From: Brian Foster <bfoster@redhat.com>
To: Hugo Kuo <hugo@swiftstack.com>
Cc: Darrell Bishop <darrell@swiftstack.com>, xfs@oss.sgi.com
Subject: Re: [XFS] Any process to a particular XFS device hung in D state forever.
Date: Wed, 20 Apr 2016 07:24:45 -0400 [thread overview]
Message-ID: <20160420112445.GA2773@laptop.bfoster> (raw)

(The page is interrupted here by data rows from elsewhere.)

-- pv_equiv track=rewrite | github.com/telc/adventofcode | 2025/05/05.py | num_fresh_available
-- ===== SOURCE A (Python) =====
-- def num_fresh_available(fresh, available):
--     num_fresh = 0
--     for id in available:
--         for low, high in fresh:
--             if id >= low and id <= high:
--                 num_fresh += 1
--                 break
--     return num_fresh
-- ===== SOURCE B (Python) =====
-- def num_fresh_available(fresh, available):
--     # Merge the intervals once (sorted by low), then scan the short merged
--     # list per id, stopping as soon as low exceeds the id.
--     ints = sorted(fresh, key=lambda iv: iv[0])
--     merged = []
--     i, n = 0, len(ints)
--     while i < n:
--         low, high = ints[i]
--         i += 1
--         while i < n and ints[i][0] <= high:
--             if ints[i][1] > high:
--                 high = ints[i][1]
--             i += 1
--         merged.append((low, high))
--     count = 0
--     for id in available:
--         for low, high in merged:
--             if low > id:
--                 break
--             if id <= high:
--                 count += 1
--                 break
--     return count
-- ===== Notes on version B (the rewrite author's own statement) =====
-- stated objective: faster
-- what changed: A scans the whole interval list per id with an early break; B sorts the intervals by low endpoint once, merges overlapping ones into a short disjoint list, and then scans only that merged list per id, stopping at the first interval starting past the id.
import Mathlib
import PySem

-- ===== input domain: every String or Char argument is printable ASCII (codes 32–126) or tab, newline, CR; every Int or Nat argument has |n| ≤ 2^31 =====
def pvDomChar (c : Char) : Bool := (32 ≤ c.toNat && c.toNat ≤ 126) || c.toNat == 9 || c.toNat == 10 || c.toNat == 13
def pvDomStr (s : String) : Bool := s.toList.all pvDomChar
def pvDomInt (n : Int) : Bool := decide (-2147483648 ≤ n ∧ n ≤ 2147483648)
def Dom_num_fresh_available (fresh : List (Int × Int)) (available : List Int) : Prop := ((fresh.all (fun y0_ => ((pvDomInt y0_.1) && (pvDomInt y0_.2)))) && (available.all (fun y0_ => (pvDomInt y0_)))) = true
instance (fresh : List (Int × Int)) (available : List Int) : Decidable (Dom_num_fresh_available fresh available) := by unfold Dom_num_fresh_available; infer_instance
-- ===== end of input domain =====

-- ===== PORT A =====
-- B merges the sorted intervals once and scans the short merged list per id; objective: faster.
-- inner loop of A over fresh: returns 1 at the first containing interval (the 'break'), else 0
def pvInnerA (id : Int) : List (Int × Int) → Int
  | [] => 0
  | (low, high) :: rest => if low ≤ id ∧ id ≤ high then 1 else pvInnerA id rest

def num_fresh_available (fresh : List (Int × Int)) (available : List Int) : Int :=
  available.foldl (fun num_fresh id => num_fresh + pvInnerA id fresh) 0

-- ===== PORT B =====
-- inner while of B: absorb following intervals while they start at or below `high`
def pvMergeAux (low high : Int) : List (Int × Int) → List (Int × Int)
  | [] => [(low, high)]
  | (l2, h2) :: rest =>
    if l2 ≤ high then pvMergeAux low (if h2 > high then h2 else high) rest
    else (low, high) :: pvMergeAux l2 h2 rest

-- outer while of B over the sorted intervals
def pvMerge : List (Int × Int) → List (Int × Int)
  | [] => []
  | (l, h) :: rest => pvMergeAux l h rest

-- B's per-id scan of the merged list with the two breaks
def pvScan (id : Int) : List (Int × Int) → Int
  | [] => 0
  | (low, high) :: rest =>
    if low > id then 0 else if id ≤ high then 1 else pvScan id rest

def num_fresh_available_alt (fresh : List (Int × Int)) (available : List Int) : Int :=
  let merged := pvMerge (PySem.List.sorted fresh (fun iv => iv.1) false)
  available.foldl (fun count id => count + pvScan id merged) 0

-- ===== PRECONDITION & SPEC =====
def Spec_num_fresh_available (fresh : List (Int × Int)) (available : List Int) (out : Int) : Prop := out = num_fresh_available_alt fresh available
instance (fresh : List (Int × Int)) (available : List Int) (out : Int) : Decidable (Spec_num_fresh_available fresh available out) := by unfold Spec_num_fresh_available; infer_instance

-- ===== CLAIM (what is proved, stated in full; the proofs are below) =====
def Claim_equal_num_fresh_available : Prop := ∀ (fresh : List (Int × Int)) (available : List Int), Dom_num_fresh_available fresh available → Spec_num_fresh_available fresh available (num_fresh_available fresh available)

-- ===== LEMMAS AND PROOFS =====

def pvInI (low high id : Int) : Bool := decide (low ≤ id) && decide (id ≤ high)

def pvCov (fresh : List (Int × Int)) (id : Int) : Bool :=
  fresh.any (fun p => pvInI p.1 p.2 id)

theorem pvInI_iff (low high id : Int) : pvInI low high id = true ↔ (low ≤ id ∧ id ≤ high) := by
  simp [pvInI]

theorem pvCov_cons (l h id : Int) (rest : List (Int × Int)) :
    pvCov ((l, h) :: rest) id = (pvInI l h id || pvCov rest id) := by
  simp [pvCov]

theorem pvInnerA_eq_cov (id : Int) (fresh : List (Int × Int)) :
    pvInnerA id fresh = if pvCov fresh id then 1 else 0 := by
  induction fresh with
  | nil => simp [pvInnerA, pvCov]
  | cons p rest ih =>
    obtain ⟨l, h⟩ := p
    rw [pvInnerA, pvCov_cons, ih]
    by_cases hc : l ≤ id ∧ id ≤ h
    · rw [if_pos hc, if_pos (by simp [(pvInI_iff l h id).mpr hc])]
    · have hb : pvInI l h id = false := by
        rw [Bool.eq_false_iff]; intro hx; exact hc ((pvInI_iff l h id).mp hx)
      rw [if_neg hc, hb, Bool.false_or]

theorem pvFoldCount (g : Int → Int) (p : Int → Bool)
    (hg : ∀ id, g id = if p id then 1 else 0) (xs : List Int) (c : Int) :
    xs.foldl (fun n id => n + g id) c = c + (xs.countP p : Int) := by
  induction xs generalizing c with
  | nil => simp
  | cons x xs ih =>
    rw [List.foldl_cons, ih, List.countP_cons, hg]
    by_cases hc : p x = true
    · rw [if_pos hc, hc, if_pos rfl]; push_cast; ring
    · rw [if_neg hc, Bool.eq_false_iff.mpr hc, if_neg (by simp)]; push_cast; ring

theorem pvCov_false_of_lt (id : Int) (m : List (Int × Int)) (h : ∀ q ∈ m, id < q.1) :
    pvCov m id = false := by
  rw [pvCov, List.any_eq_false]
  intro q hq
  rw [Bool.not_eq_true, Bool.eq_false_iff]
  intro hx
  exact absurd ((pvInI_iff q.1 q.2 id).mp hx).1 (not_le.mpr (h q hq))

theorem pvScan_eq_cov (id : Int) (m : List (Int × Int))
    (hm : m.Pairwise (fun p q => p.1 ≤ q.1)) :
    pvScan id m = if pvCov m id then 1 else 0 := by
  induction m with
  | nil => simp [pvScan, pvCov]
  | cons p rest ih =>
    obtain ⟨l, h⟩ := p
    rw [List.pairwise_cons] at hm
    rw [pvScan, pvCov_cons]
    by_cases h1 : l > id
    · rw [if_pos h1]
      have hb : pvInI l h id = false := by
        rw [Bool.eq_false_iff]; intro hx
        exact absurd ((pvInI_iff l h id).mp hx).1 (not_le.mpr h1)
      have hr : pvCov rest id = false :=
        pvCov_false_of_lt id rest (fun q hq => lt_of_lt_of_le h1 (hm.1 q hq))
      rw [hb, hr]; simp
    · rw [if_neg h1]
      rw [not_lt] at h1
      by_cases h2 : id ≤ h
      · rw [if_pos h2, if_pos (by simp [(pvInI_iff l h id).mpr ⟨h1, h2⟩])]
      · have hb : pvInI l h id = false := by
          rw [Bool.eq_false_iff]; intro hx; exact h2 ((pvInI_iff l h id).mp hx).2
        rw [if_neg h2, ih hm.2, hb, Bool.false_or]

theorem pvInI_merge (low high l2 h2 id : Int) (h1 : low ≤ l2) (h2le : l2 ≤ high) :
    pvInI low (if h2 > high then h2 else high) id = (pvInI low high id || pvInI l2 h2 id) := by
  rw [Bool.eq_iff_iff]
  simp only [pvInI, Bool.or_eq_true, Bool.and_eq_true, decide_eq_true_eq]
  split_ifs <;> omega

theorem pvMergeAux_cov (rest : List (Int × Int)) (low high id : Int)
    (hp : rest.Pairwise (fun p q => p.1 ≤ q.1)) (hlo : ∀ q ∈ rest, low ≤ q.1) :
    pvCov (pvMergeAux low high rest) id = (pvInI low high id || pvCov rest id) := by
  induction rest generalizing low high with
  | nil => simp [pvMergeAux, pvCov]
  | cons p rest ih =>
    obtain ⟨l2, h2⟩ := p
    rw [List.pairwise_cons] at hp
    rw [pvMergeAux]
    by_cases hc : l2 ≤ high
    · rw [if_pos hc, ih low _ hp.2 (fun q hq => le_trans (hlo (l2, h2) List.mem_cons_self) (hp.1 q hq)),
        pvInI_merge low high l2 h2 id (hlo (l2, h2) List.mem_cons_self) hc, pvCov_cons]
      rw [Bool.or_assoc]
    · rw [if_neg hc, pvCov_cons, ih l2 h2 hp.2 hp.1, pvCov_cons]

theorem pvMergeAux_pairwise (rest : List (Int × Int)) (low high : Int)
    (hp : rest.Pairwise (fun p q => p.1 ≤ q.1)) (hlo : ∀ q ∈ rest, low ≤ q.1) :
    (pvMergeAux low high rest).Pairwise (fun p q => p.1 ≤ q.1)
      ∧ ∀ q ∈ pvMergeAux low high rest, low ≤ q.1 := by
  induction rest generalizing low high with
  | nil =>
    refine ⟨by simp [pvMergeAux], ?_⟩
    intro q hq
    simp only [pvMergeAux, List.mem_singleton] at hq
    simp [hq]
  | cons p rest ih =>
    obtain ⟨l2, h2⟩ := p
    rw [List.pairwise_cons] at hp
    rw [pvMergeAux]
    by_cases hc : l2 ≤ high
    · rw [if_pos hc]
      exact ih low _ hp.2 (fun q hq => le_trans (hlo (l2, h2) List.mem_cons_self) (hp.1 q hq))
    · rw [if_neg hc]
      obtain ⟨hpw, hge⟩ := ih l2 h2 hp.2 hp.1
      have hll : low ≤ l2 := hlo (l2, h2) List.mem_cons_self
      refine ⟨List.pairwise_cons.mpr ⟨fun q hq => le_trans hll (hge q hq), hpw⟩, ?_⟩
      intro q hq
      rcases List.mem_cons.mp hq with hq | hq
      · simp [hq]
      · exact le_trans hll (hge q hq)

theorem pvMerge_cov (ints : List (Int × Int)) (id : Int)
    (hp : ints.Pairwise (fun p q => p.1 ≤ q.1)) :
    pvCov (pvMerge ints) id = pvCov ints id := by
  cases ints with
  | nil => rfl
  | cons p rest =>
    obtain ⟨l, h⟩ := p
    rw [List.pairwise_cons] at hp
    rw [pvMerge, pvMergeAux_cov rest l h id hp.2 hp.1, pvCov_cons]

theorem pvMerge_pairwise (ints : List (Int × Int))
    (hp : ints.Pairwise (fun p q => p.1 ≤ q.1)) :
    (pvMerge ints).Pairwise (fun p q => p.1 ≤ q.1) := by
  cases ints with
  | nil => exact List.Pairwise.nil
  | cons p rest =>
    obtain ⟨l, h⟩ := p
    rw [List.pairwise_cons] at hp
    exact (pvMergeAux_pairwise rest l h hp.2 hp.1).1

theorem pvCov_perm (xs ys : List (Int × Int)) (h : xs.Perm ys) (id : Int) :
    pvCov xs id = pvCov ys id := by
  rw [pvCov, pvCov, h.any_eq]

-- ===== VERDICT (by name: the statement is the Claim_ definition above) =====
theorem num_fresh_available_spec : Claim_equal_num_fresh_available := by
  intro fresh available _
  unfold Spec_num_fresh_available num_fresh_available num_fresh_available_alt
  have hsp : (PySem.List.sorted fresh (fun iv => iv.1) false).Pairwise
      (fun p q : Int × Int => p.1 ≤ q.1) := PySem.List.sorted_pairwise fresh (fun iv => iv.1)
  have hmp := pvMerge_pairwise _ hsp
  rw [pvFoldCount _ (pvCov fresh) (fun id => pvInnerA_eq_cov id fresh),
    pvFoldCount _ (pvCov (pvMerge (PySem.List.sorted fresh (fun iv => iv.1) false)))
      (fun id => pvScan_eq_cov id _ hmp)]
  congr 2
  apply List.countP_congr
  intro id _
  rw [pvMerge_cov _ _ hsp,
    pvCov_perm _ fresh (PySem.List.sorted_perm fresh (fun iv => iv.1) false) id]
-- pv_equiv track=rewrite | github.com/Nidhin-Nelson/python_projects | 1_CSV_Report.py | spend_on_count
-- ===== SOURCE A (Python) =====
-- def spend_on_count(the_list):
--     food=transport=entertainment=shopping=health=utilities=software=0
--     for row in the_list:
--         cat = row['Category'].upper()
--         if cat == 'FOOD':
--             food += 1
--         elif cat == 'TRANSPORT':
--             transport += 1
--         elif cat == 'ENTERTAINMENT':
--             entertainment += 1
--         elif cat == 'SHOPPING':
--             shopping += 1
--         elif cat == 'HEALTH':
--             health += 1
--         elif cat == 'UTILITIES':
--             utilities += 1
--         elif cat == 'SOFTWARE':
--             software += 1
--
--     result={
--         'Food':food,
--         'Transport':transport,
--         'Entertainment':entertainment,
--         'Shopping':shopping,
--         'Health':health,
--         'Utilities':utilities,
--         'Software':software
--     }
--     sorted_amount=sorted(result.items(),key=lambda x:x[1], reverse=True)
--     return sorted_amount
-- ===== SOURCE B (Python) =====
-- def spend_on_count(the_list):
--     cats = [('Food', 'FOOD'), ('Transport', 'TRANSPORT'),
--             ('Entertainment', 'ENTERTAINMENT'), ('Shopping', 'SHOPPING'),
--             ('Health', 'HEALTH'), ('Utilities', 'UTILITIES'),
--             ('Software', 'SOFTWARE')]
--     result = {name: sum(1 for row in the_list if row['Category'].upper() == key)
--               for name, key in cats}
--     return sorted(result.items(), key=lambda x: x[1], reverse=True)
-- ===== Notes on version B (the rewrite author's own statement) =====
-- stated objective: alternative
-- what changed: Replaces the single-pass seven-way if/elif dispatch over seven scalar counters with a table of (display name, uppercase key) pairs and one full scan of the list per category via a dict comprehension with sum(); same stable reverse sort by count.
import Mathlib
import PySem

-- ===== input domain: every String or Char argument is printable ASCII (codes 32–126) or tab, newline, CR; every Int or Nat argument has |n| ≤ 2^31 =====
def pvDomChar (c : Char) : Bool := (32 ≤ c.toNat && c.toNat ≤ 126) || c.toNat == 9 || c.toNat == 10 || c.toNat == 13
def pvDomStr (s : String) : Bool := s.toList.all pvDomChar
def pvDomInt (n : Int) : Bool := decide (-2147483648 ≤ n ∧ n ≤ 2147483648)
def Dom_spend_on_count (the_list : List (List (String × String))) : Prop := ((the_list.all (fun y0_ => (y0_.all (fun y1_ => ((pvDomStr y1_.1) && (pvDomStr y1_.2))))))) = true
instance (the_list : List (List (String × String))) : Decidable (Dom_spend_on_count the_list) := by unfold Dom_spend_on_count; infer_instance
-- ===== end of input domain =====

-- B replaces A's single-pass seven-way if/elif dispatch by a category table and one
-- filtering scan per category (objective: alternative decomposition, same result).

-- row['Category'].upper(); '' is a dummy outside Pre_ (Python raises KeyError there)
def pvCatOf (row : List (String × String)) : String :=
  PySem.Str.upper (((PySem.Dict.mk row).get? "Category").getD "")

-- ===== PORT A =====
def spend_on_count (the_list : List (List (String × String))) : List (String × Int) :=
  let st : Int × Int × Int × Int × Int × Int × Int :=
    the_list.foldl (fun c row =>
      let cat := pvCatOf row
      if cat = "FOOD" then (c.1 + 1, c.2.1, c.2.2.1, c.2.2.2.1, c.2.2.2.2.1, c.2.2.2.2.2.1, c.2.2.2.2.2.2)
      else if cat = "TRANSPORT" then (c.1, c.2.1 + 1, c.2.2.1, c.2.2.2.1, c.2.2.2.2.1, c.2.2.2.2.2.1, c.2.2.2.2.2.2)
      else if cat = "ENTERTAINMENT" then (c.1, c.2.1, c.2.2.1 + 1, c.2.2.2.1, c.2.2.2.2.1, c.2.2.2.2.2.1, c.2.2.2.2.2.2)
      else if cat = "SHOPPING" then (c.1, c.2.1, c.2.2.1, c.2.2.2.1 + 1, c.2.2.2.2.1, c.2.2.2.2.2.1, c.2.2.2.2.2.2)
      else if cat = "HEALTH" then (c.1, c.2.1, c.2.2.1, c.2.2.2.1, c.2.2.2.2.1 + 1, c.2.2.2.2.2.1, c.2.2.2.2.2.2)
      else if cat = "UTILITIES" then (c.1, c.2.1, c.2.2.1, c.2.2.2.1, c.2.2.2.2.1, c.2.2.2.2.2.1 + 1, c.2.2.2.2.2.2)
      else if cat = "SOFTWARE" then (c.1, c.2.1, c.2.2.1, c.2.2.2.1, c.2.2.2.2.1, c.2.2.2.2.2.1, c.2.2.2.2.2.2 + 1)
      else c)
      ((0 : Int), (0 : Int), (0 : Int), (0 : Int), (0 : Int), (0 : Int), (0 : Int))
  let result : List (String × Int) :=
    [("Food", st.1), ("Transport", st.2.1), ("Entertainment", st.2.2.1),
     ("Shopping", st.2.2.2.1), ("Health", st.2.2.2.2.1),
     ("Utilities", st.2.2.2.2.2.1), ("Software", st.2.2.2.2.2.2)]
  PySem.List.sorted result (fun x => x.2) true

-- ===== PORT B =====
def spend_on_count_alt (the_list : List (List (String × String))) : List (String × Int) :=
  let cats : List (String × String) :=
    [("Food", "FOOD"), ("Transport", "TRANSPORT"), ("Entertainment", "ENTERTAINMENT"),
     ("Shopping", "SHOPPING"), ("Health", "HEALTH"), ("Utilities", "UTILITIES"),
     ("Software", "SOFTWARE")]
  let result : List (String × Int) :=
    cats.map (fun nk => (nk.1, ((the_list.filter (fun row => pvCatOf row = nk.2)).length : Int)))
  PySem.List.sorted result (fun x => x.2) true

-- ===== PRECONDITION & SPEC =====
-- Pre_ excludes exactly the rows without a 'Category' key, on which Python A raises KeyError
def Pre_spend_on_count (the_list : List (List (String × String))) : Prop :=
  ∀ row ∈ the_list, ((PySem.Dict.mk row).get? "Category").isSome
instance (the_list : List (List (String × String))) : Decidable (Pre_spend_on_count the_list) := by unfold Pre_spend_on_count; infer_instance

def pvWitness_spend_on_count : (List (List (String × String))) :=
  [[("Category", "food"), ("Amount", "3")], [("Category", "HEALTH")]]

def Spec_spend_on_count (the_list : List (List (String × String))) (out : List (String × Int)) : Prop := out = spend_on_count_alt the_list
instance (the_list : List (List (String × String))) (out : List (String × Int)) : Decidable (Spec_spend_on_count the_list out) := by unfold Spec_spend_on_count; infer_instance

-- ===== CLAIM (what is proved, stated in full; the proofs are below) =====
def Claim_equal_spend_on_count : Prop := ∀ (the_list : List (List (String × String))), Dom_spend_on_count the_list → Pre_spend_on_count the_list → Spec_spend_on_count the_list (spend_on_count the_list)

-- ===== LEMMAS AND PROOFS =====

-- count of rows whose uppercased category equals k
def pvCnt (k : String) (l : List (List (String × String))) : Int :=
  ((l.filter (fun row => pvCatOf row = k)).length : Int)

theorem pvCnt_cons (k : String) (r : List (String × String)) (l : List (List (String × String))) :
    pvCnt k (r :: l) = (if pvCatOf r = k then 1 else 0) + pvCnt k l := by
  simp only [pvCnt, List.filter]
  split_ifs with h <;> simp_all <;> omega

-- A's if/elif step, rewritten as seven independent indicator increments (at most one fires)
theorem stepEq (c : Int × Int × Int × Int × Int × Int × Int) (r : List (String × String)) :
    (if pvCatOf r = "FOOD" then (c.1 + 1, c.2.1, c.2.2.1, c.2.2.2.1, c.2.2.2.2.1, c.2.2.2.2.2.1, c.2.2.2.2.2.2)
      else if pvCatOf r = "TRANSPORT" then (c.1, c.2.1 + 1, c.2.2.1, c.2.2.2.1, c.2.2.2.2.1, c.2.2.2.2.2.1, c.2.2.2.2.2.2)
      else if pvCatOf r = "ENTERTAINMENT" then (c.1, c.2.1, c.2.2.1 + 1, c.2.2.2.1, c.2.2.2.2.1, c.2.2.2.2.2.1, c.2.2.2.2.2.2)
      else if pvCatOf r = "SHOPPING" then (c.1, c.2.1, c.2.2.1, c.2.2.2.1 + 1, c.2.2.2.2.1, c.2.2.2.2.2.1, c.2.2.2.2.2.2)
      else if pvCatOf r = "HEALTH" then (c.1, c.2.1, c.2.2.1, c.2.2.2.1, c.2.2.2.2.1 + 1, c.2.2.2.2.2.1, c.2.2.2.2.2.2)
      else if pvCatOf r = "UTILITIES" then (c.1, c.2.1, c.2.2.1, c.2.2.2.1, c.2.2.2.2.1, c.2.2.2.2.2.1 + 1, c.2.2.2.2.2.2)
      else if pvCatOf r = "SOFTWARE" then (c.1, c.2.1, c.2.2.1, c.2.2.2.1, c.2.2.2.2.1, c.2.2.2.2.2.1, c.2.2.2.2.2.2 + 1)
      else c)
    = (c.1 + (if pvCatOf r = "FOOD" then 1 else 0),
       c.2.1 + (if pvCatOf r = "TRANSPORT" then 1 else 0),
       c.2.2.1 + (if pvCatOf r = "ENTERTAINMENT" then 1 else 0),
       c.2.2.2.1 + (if pvCatOf r = "SHOPPING" then 1 else 0),
       c.2.2.2.2.1 + (if pvCatOf r = "HEALTH" then 1 else 0),
       c.2.2.2.2.2.1 + (if pvCatOf r = "UTILITIES" then 1 else 0),
       c.2.2.2.2.2.2 + (if pvCatOf r = "SOFTWARE" then 1 else 0)) := by
  by_cases h1 : pvCatOf r = "FOOD"
  · simp [h1]
  by_cases h2 : pvCatOf r = "TRANSPORT"
  · simp [h2]
  by_cases h3 : pvCatOf r = "ENTERTAINMENT"
  · simp [h3]
  by_cases h4 : pvCatOf r = "SHOPPING"
  · simp [h4]
  by_cases h5 : pvCatOf r = "HEALTH"
  · simp [h5]
  by_cases h6 : pvCatOf r = "UTILITIES"
  · simp [h6]
  by_cases h7 : pvCatOf r = "SOFTWARE"
  · simp [h7]
  · simp [h1, h2, h3, h4, h5, h6, h7]

-- the fold in port A accumulates exactly the seven filter-counts
theorem foldA_eq (l : List (List (String × String)))
    (c : Int × Int × Int × Int × Int × Int × Int) :
    l.foldl (fun c row =>
      let cat := pvCatOf row
      if cat = "FOOD" then (c.1 + 1, c.2.1, c.2.2.1, c.2.2.2.1, c.2.2.2.2.1, c.2.2.2.2.2.1, c.2.2.2.2.2.2)
      else if cat = "TRANSPORT" then (c.1, c.2.1 + 1, c.2.2.1, c.2.2.2.1, c.2.2.2.2.1, c.2.2.2.2.2.1, c.2.2.2.2.2.2)
      else if cat = "ENTERTAINMENT" then (c.1, c.2.1, c.2.2.1 + 1, c.2.2.2.1, c.2.2.2.2.1, c.2.2.2.2.2.1, c.2.2.2.2.2.2)
      else if cat = "SHOPPING" then (c.1, c.2.1, c.2.2.1, c.2.2.2.1 + 1, c.2.2.2.2.1, c.2.2.2.2.2.1, c.2.2.2.2.2.2)
      else if cat = "HEALTH" then (c.1, c.2.1, c.2.2.1, c.2.2.2.1, c.2.2.2.2.1 + 1, c.2.2.2.2.2.1, c.2.2.2.2.2.2)
      else if cat = "UTILITIES" then (c.1, c.2.1, c.2.2.1, c.2.2.2.1, c.2.2.2.2.1, c.2.2.2.2.2.1 + 1, c.2.2.2.2.2.2)
      else if cat = "SOFTWARE" then (c.1, c.2.1, c.2.2.1, c.2.2.2.1, c.2.2.2.2.1, c.2.2.2.2.2.1, c.2.2.2.2.2.2 + 1)
      else c) c
    = (c.1 + pvCnt "FOOD" l, c.2.1 + pvCnt "TRANSPORT" l, c.2.2.1 + pvCnt "ENTERTAINMENT" l,
       c.2.2.2.1 + pvCnt "SHOPPING" l, c.2.2.2.2.1 + pvCnt "HEALTH" l,
       c.2.2.2.2.2.1 + pvCnt "UTILITIES" l, c.2.2.2.2.2.2 + pvCnt "SOFTWARE" l) := by
  induction l generalizing c with
  | nil => simp [pvCnt]
  | cons r t ih =>
    simp only [List.foldl_cons]
    rw [stepEq]
    rw [ih]
    simp only [pvCnt_cons]
    refine Prod.ext ?_ (Prod.ext ?_ (Prod.ext ?_ (Prod.ext ?_ (Prod.ext ?_ (Prod.ext ?_ ?_))))) <;>
      dsimp only <;> ring

-- ===== VERDICT (by name: the statement is the Claim_ definition above) =====
theorem spend_on_count_spec : Claim_equal_spend_on_count := by
  intro l _ _
  show spend_on_count l = spend_on_count_alt l
  unfold spend_on_count spend_on_count_alt
  rw [foldA_eq]
  simp [pvCnt]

In-Reply-To: <CAJBkf_cNm3Xoun+PnzgdKEGz0zQx2JGNhS4KoTuDYjPm=78w+g@mail.gmail.com>
On Wed, Apr 20, 2016 at 01:49:49PM +0800, Hugo Kuo wrote:
> Hi XFS team,
>
>
> Here's the lsof output of the grouped result of any openfile happens on
> problematic disks. The full log of xfs_repair -n is included in this gist
> as well. The xfs_repair recommend to contact xfs mailing list in the end of
> the command.
>
> https://gist.github.com/HugoKuo/95613d7864aa0a1343615642b3309451
>
> Perhaps I should go ahead to reboot the machine and run the xfs_repair
> again. Please find my answers inlines.
>
Yes, repair is crashing in this case. Best to try xfs_repair after
you've rebooted and mounted/umounted the fs to replay the log. If it's
still crashing at that point, we'll probably want a metadata image of
the fs, if possible (though there's a good chance a newer xfsprogs has
the problem fixed).
>
> On Wed, Apr 20, 2016 at 3:34 AM, Brian Foster <bfoster@redhat.com> wrote:
>
> >
> > So there's definitely some traces waiting on AGF locks and whatnot, but
> > also many traces that appear to be waiting on I/O. For example:
> >
>
> Yes, those I/O waiting is the original problem of this thread. It looks
> like the disk was locked. All these I/O waiting for same disk (a multipath
> entry).
>
>
> >
> > kernel: swift-object- D 0000000000000008 0 2096 1605 0x00000000
> > kernel: ffff8877cc2378b8 0000000000000082 ffff8877cc237818 ffff887ff016eb68
> > kernel: ffff883fd4ab6b28 0000000000000046 ffff883fd4bd9400 00000001e7ea49d0
> > kernel: ffff8877cc237848 ffffffff812735d1 ffff885fa2e4a5f8 ffff8877cc237fd8
> > kernel: Call Trace:
> > kernel: [<ffffffff812735d1>] ? __blk_run_queue+0x31/0x40
> > kernel: [<ffffffff81539455>] schedule_timeout+0x215/0x2e0
> > kernel: [<ffffffff812757c9>] ? blk_peek_request+0x189/0x210
> > kernel: [<ffffffff8126d9b3>] ? elv_queue_empty+0x33/0x40
> > kernel: [<ffffffffa00040a0>] ? dm_request_fn+0x240/0x340 [dm_mod]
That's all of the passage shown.